**Task details**
I'd like an exact copy of every line from the start of the entries below through the line containing "-- ===== SOURCE A", please.

[Saved entries]
Content starts
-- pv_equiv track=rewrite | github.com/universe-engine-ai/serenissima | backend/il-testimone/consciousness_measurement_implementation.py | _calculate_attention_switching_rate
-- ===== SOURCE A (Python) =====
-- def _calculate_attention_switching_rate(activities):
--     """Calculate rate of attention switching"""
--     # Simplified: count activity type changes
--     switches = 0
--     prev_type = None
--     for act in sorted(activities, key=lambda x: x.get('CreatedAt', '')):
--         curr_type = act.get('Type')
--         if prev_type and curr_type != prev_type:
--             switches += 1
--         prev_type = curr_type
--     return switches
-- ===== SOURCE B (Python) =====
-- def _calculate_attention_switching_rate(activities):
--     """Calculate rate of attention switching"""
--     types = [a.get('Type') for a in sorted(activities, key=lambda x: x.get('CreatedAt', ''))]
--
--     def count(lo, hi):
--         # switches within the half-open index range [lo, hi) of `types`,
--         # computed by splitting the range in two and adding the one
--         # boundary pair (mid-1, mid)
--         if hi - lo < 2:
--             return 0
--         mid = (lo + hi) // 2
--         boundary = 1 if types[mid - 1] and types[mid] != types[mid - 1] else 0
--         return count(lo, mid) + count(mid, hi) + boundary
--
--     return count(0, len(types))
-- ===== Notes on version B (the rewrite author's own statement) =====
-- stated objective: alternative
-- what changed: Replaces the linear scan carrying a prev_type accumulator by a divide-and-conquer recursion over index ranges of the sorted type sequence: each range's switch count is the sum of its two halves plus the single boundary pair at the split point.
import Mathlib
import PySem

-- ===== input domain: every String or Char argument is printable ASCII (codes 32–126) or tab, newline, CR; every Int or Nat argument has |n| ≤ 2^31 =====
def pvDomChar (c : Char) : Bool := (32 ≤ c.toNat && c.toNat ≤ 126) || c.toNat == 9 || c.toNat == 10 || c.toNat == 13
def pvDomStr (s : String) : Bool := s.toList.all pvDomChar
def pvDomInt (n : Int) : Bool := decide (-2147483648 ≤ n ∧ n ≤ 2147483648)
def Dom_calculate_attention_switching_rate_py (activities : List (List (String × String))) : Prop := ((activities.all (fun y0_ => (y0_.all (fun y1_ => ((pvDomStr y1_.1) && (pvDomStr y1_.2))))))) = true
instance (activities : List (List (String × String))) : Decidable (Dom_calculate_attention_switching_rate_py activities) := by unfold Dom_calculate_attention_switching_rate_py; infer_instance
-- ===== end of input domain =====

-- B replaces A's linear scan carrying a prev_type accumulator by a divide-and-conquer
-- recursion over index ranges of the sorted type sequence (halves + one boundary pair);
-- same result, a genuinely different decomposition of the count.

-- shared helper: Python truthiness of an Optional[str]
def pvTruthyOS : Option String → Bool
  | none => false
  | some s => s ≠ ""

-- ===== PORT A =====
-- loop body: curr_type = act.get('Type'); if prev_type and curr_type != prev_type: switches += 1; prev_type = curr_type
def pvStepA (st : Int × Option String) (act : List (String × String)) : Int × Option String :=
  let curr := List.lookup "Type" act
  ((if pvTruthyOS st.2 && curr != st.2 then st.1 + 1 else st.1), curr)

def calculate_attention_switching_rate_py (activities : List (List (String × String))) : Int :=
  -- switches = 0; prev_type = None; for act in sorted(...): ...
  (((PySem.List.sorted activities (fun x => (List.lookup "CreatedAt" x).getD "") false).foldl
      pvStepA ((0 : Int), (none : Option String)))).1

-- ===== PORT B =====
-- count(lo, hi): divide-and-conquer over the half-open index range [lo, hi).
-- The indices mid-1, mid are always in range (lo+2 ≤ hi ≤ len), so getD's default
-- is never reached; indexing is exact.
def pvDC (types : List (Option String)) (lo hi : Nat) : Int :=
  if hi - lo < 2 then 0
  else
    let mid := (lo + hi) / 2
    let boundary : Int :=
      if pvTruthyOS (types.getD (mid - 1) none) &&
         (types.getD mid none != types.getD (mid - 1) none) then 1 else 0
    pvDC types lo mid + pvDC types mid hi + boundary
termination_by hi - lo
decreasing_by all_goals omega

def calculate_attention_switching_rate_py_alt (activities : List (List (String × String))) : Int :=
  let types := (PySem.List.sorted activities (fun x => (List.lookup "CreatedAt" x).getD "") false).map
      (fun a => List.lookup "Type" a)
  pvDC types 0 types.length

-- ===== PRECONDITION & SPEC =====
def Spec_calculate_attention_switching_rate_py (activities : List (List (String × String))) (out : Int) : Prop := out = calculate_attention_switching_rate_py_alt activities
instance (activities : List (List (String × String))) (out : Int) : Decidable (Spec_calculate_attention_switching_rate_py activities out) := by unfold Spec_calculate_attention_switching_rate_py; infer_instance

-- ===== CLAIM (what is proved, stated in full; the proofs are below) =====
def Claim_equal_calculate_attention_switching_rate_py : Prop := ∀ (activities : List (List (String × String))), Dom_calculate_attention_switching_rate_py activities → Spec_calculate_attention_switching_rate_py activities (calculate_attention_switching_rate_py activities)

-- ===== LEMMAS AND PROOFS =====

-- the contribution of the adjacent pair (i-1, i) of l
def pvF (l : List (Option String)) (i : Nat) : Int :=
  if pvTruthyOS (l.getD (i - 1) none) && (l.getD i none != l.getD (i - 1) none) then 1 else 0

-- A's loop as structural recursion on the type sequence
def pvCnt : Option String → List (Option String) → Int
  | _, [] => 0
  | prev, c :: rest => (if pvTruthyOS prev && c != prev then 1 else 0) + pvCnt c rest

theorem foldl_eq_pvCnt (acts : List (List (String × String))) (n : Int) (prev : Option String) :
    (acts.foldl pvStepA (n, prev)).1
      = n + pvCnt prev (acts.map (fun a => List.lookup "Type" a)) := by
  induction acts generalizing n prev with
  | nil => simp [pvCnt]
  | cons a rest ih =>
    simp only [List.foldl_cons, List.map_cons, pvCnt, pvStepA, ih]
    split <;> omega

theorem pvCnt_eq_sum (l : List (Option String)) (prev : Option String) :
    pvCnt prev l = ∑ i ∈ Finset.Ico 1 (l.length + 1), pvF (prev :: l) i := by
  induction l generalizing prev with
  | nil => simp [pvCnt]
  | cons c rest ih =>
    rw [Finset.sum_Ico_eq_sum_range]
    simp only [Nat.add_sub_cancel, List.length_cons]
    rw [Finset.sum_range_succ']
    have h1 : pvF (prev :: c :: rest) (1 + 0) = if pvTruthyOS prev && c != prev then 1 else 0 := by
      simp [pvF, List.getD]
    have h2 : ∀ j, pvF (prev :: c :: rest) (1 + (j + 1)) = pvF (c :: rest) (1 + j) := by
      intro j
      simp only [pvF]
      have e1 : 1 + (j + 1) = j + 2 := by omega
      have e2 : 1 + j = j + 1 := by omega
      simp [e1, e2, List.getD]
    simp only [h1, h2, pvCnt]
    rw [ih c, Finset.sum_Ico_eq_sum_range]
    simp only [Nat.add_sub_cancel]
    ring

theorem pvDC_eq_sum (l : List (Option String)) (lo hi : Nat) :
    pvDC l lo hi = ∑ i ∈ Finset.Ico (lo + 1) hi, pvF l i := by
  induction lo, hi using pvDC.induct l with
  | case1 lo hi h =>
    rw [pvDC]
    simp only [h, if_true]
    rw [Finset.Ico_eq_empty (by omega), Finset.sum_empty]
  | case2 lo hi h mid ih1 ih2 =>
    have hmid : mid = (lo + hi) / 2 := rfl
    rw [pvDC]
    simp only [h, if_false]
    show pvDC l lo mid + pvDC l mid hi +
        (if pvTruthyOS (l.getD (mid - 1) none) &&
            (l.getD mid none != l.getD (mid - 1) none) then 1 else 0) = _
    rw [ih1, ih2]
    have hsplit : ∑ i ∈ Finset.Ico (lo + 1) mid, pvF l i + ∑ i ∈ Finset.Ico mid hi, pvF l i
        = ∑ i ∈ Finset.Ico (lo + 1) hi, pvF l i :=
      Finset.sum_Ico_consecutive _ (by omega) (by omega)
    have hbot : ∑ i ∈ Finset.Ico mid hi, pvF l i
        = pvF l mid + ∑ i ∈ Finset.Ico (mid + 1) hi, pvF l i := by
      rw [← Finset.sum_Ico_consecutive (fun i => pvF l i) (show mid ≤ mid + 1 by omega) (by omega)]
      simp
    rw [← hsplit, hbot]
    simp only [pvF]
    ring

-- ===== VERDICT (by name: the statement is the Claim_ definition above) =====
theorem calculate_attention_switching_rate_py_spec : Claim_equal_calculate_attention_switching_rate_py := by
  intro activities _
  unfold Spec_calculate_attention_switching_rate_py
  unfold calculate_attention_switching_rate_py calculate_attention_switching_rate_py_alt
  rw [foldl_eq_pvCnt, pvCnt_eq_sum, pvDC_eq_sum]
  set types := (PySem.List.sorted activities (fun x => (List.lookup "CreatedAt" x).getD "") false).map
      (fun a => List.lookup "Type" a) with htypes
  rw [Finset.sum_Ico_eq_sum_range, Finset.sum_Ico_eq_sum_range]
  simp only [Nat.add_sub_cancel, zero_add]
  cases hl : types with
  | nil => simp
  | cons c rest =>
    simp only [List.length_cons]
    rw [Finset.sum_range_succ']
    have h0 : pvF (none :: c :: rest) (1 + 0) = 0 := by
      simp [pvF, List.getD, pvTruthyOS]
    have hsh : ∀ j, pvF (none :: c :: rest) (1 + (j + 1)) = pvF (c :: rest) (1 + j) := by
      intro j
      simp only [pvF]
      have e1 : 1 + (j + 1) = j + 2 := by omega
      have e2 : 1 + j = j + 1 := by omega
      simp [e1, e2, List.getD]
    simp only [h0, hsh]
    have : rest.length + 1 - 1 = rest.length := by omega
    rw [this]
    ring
Content ends
**Answer area**
-- pv_equiv track=rewrite | github.com/universe-engine-ai/serenissima | backend/il-testimone/consciousness_measurement_implementation.py | _calculate_attention_switching_rate
-- ===== SOURCE A (Python) =====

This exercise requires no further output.